Top of Provided data

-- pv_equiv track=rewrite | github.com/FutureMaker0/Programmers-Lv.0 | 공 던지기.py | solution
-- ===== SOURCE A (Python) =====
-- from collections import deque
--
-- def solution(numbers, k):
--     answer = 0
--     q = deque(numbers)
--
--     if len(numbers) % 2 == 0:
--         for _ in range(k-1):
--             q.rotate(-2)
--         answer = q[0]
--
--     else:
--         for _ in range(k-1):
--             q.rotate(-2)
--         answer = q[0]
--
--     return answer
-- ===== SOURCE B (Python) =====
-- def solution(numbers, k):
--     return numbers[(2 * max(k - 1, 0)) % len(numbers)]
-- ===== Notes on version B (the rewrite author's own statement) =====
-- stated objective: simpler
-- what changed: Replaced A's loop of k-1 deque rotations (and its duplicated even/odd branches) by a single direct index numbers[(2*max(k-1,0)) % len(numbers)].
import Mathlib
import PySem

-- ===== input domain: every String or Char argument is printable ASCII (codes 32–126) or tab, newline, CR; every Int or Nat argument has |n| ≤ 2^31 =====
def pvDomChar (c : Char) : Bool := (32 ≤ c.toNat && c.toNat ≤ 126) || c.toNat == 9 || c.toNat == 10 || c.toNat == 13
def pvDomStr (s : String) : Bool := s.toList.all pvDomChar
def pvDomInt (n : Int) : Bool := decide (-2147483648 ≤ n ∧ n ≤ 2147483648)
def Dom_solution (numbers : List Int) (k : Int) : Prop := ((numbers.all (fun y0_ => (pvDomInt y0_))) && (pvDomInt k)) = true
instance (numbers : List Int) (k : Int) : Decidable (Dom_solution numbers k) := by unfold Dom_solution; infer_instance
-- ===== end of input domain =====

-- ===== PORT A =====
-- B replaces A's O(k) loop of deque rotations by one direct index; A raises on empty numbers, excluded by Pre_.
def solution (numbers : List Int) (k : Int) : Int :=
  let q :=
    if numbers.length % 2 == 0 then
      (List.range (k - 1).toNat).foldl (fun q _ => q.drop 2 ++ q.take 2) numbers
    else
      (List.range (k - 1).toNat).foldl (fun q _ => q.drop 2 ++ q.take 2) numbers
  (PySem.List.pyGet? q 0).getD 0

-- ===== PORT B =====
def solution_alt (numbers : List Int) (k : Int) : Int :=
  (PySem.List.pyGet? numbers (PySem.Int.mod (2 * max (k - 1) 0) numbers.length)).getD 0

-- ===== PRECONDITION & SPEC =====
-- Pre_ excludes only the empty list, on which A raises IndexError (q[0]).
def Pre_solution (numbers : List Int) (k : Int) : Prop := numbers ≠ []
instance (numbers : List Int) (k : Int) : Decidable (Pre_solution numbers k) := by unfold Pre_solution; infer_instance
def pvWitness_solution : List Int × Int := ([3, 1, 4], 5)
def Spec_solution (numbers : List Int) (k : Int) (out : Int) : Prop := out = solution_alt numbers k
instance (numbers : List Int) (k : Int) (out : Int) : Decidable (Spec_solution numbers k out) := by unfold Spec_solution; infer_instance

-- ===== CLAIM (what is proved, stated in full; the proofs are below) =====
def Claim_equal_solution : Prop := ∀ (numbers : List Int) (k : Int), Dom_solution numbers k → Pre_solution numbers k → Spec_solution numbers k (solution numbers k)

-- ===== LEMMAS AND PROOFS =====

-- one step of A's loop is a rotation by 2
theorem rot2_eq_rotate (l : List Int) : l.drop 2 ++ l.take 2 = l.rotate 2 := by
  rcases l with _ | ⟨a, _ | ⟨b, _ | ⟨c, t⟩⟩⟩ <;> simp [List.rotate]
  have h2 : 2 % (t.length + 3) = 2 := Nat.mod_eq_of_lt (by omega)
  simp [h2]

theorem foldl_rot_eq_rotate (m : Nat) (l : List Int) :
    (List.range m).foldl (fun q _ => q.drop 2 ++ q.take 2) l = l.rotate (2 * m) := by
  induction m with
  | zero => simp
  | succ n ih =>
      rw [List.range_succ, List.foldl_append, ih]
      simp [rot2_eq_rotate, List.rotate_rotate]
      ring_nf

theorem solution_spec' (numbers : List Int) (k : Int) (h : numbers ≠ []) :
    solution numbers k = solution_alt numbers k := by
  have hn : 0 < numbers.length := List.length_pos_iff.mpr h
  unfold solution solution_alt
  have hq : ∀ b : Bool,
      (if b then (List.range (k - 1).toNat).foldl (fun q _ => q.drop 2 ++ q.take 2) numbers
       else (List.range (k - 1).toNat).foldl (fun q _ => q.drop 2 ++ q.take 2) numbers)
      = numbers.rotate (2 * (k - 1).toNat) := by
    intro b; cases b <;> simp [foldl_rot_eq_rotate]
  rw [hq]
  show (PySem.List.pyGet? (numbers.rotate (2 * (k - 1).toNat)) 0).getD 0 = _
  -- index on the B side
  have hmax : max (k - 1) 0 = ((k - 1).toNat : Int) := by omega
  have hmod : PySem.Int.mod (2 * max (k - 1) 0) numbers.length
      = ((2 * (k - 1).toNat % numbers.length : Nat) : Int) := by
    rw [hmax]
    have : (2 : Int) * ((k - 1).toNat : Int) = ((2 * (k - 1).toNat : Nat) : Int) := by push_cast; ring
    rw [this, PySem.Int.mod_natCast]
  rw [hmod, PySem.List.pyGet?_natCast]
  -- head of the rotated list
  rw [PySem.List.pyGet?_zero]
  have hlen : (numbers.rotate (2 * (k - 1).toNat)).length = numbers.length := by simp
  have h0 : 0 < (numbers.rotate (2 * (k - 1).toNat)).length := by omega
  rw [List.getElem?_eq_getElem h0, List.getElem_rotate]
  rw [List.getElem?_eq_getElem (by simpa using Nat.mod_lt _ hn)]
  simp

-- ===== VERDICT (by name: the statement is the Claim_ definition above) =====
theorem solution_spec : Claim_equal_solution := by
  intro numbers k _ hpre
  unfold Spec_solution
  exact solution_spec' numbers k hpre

Bottom of Provided data

> _What the task requires_:
Once each line with "domain" in the entries is counted, state the total and nothing else.

> _Task solution_:
2